- Born: February 19, 1971 (age 55) Atlanta, Georgia, United States
- Education: Benjamin Elijah Mays High School
- Alma mater: Syracuse University (BA)
- Occupations: Record executive; marketing consultant; author;
- Writing career
- Notable work: The Hip-Hop Professional: A Woman’s Guide to Climbing the Ladder of Success in the Entertainment Business

= Shanti Das =

American businesswoman (born 1971)

Shanti Das (born February 19, 1971) is an American record executive, speaker, author, and Philanthropist. She served as Vice President of Marketing at Columbia Records from 2001 to 2005, and Executive Vice President of Urban Marketing and Artist Development at Universal Motown Records from 2005 to 2009. During the latter role, she managed marketing campaigns for Akon, Erykah Badu, and Ashanti. She began her career at LaFace Records, where she was a promotions and marketing director from 1993 to 2000.

== Early life ==
Das's father, an immigrant from Kolkata, India, committed suicide when she was seven months old. She and her two siblings were raised by her mother, Gloria, an African American from Atlanta, Georgia.

== Career ==
In 2005, Das joined Universal Motown as Executive Vice President of Urban Marketing and Artist Development. From 2007 to 2009, she was co-president of 1st Class Entertainment and co-founder of R&B Live New York, a monthly live music series that showcased urban talent from signed and unsigned artists.
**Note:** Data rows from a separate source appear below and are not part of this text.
-- the block loop is A's scan loop
lemma pvBlockLoop_eq (n L : Int) (primes : List Int)
    (hpr : ∀ p : Int, p ∈ primes ↔ (2 ≤ p ∧ p < L ∧ Nat.Prime p.toNat))
    (hL1 : 1 ≤ L) (hLn : n ≤ L * L) :
    ∀ lo : Int, 2 ≤ lo → pvBlockLoop n primes lo = pvFindPrime n lo := by
  intro lo
  induction lo using pvBlockLoop.induct (n := n) (primes := primes) with
  | case1 lo hlt q hq =>
    intro hlo
    simp only [List.foldl_attach] at hq
    rw [pvBlockLoop, if_pos hlt]
    have hcell := pvSeg_cell n L lo (min (lo + 2048) n) primes hpr hL1 hLn hlo
      (min_le_right _ _)
    have hscan := pvSegScan_eq n (min (lo + 2048) n) lo
      (primes.foldl (pvSegMark lo (min (lo + 2048) n))
        (Array.replicate (min (lo + 2048) n - lo).toNat true))
      (min_le_right _ _)
      (fun q hq hqh => hcell q hq hqh) lo (le_refl lo) (by omega)
    rw [hscan, hq]
  | case2 lo hlt hq ih =>
    intro hlo
    simp only [List.foldl_attach] at hq
    rw [pvBlockLoop, if_pos hlt]
    have hcell := pvSeg_cell n L lo (min (lo + 2048) n) primes hpr hL1 hLn hlo
      (min_le_right _ _)
    have hscan := pvSegScan_eq n (min (lo + 2048) n) lo
      (primes.foldl (pvSegMark lo (min (lo + 2048) n))
        (Array.replicate (min (lo + 2048) n - lo).toNat true))
      (min_le_right _ _)
      (fun q hq hqh => hcell q hq hqh) lo (le_refl lo) (by omega)
    rw [hscan, hq, ih (by omega)]
  | case3 lo hge =>
    intro _
    rw [pvBlockLoop, if_neg hge, pvFindPrime, if_neg hge]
Das was named to Crain Communications "40 Under 40" in 2009. Later that year she created May We Rest in Peace, a nonprofit organization to help bury bodies stacking up at Detroit's Wayne County Morgue.

Das left Universal Motown in 2009 and launched the company PressReset.me, an Atlanta-based firm that provides entertainment marketing consulting, talent booking, special event planning and life mentoring services. She is currently co-founder of the live music showcase, ATL LIVE on the Park, a southern version of Das' New York R&B Live showcase.

In August 2010, Das wrote and published the book The Hip-Hop Professional: A Woman’s Guide to Climbing the Ladder of Success in the Entertainment Business, which chronicles her 20-year career in the music industry.

Das is an advisory board member of Bandier Music Program at Syracuse.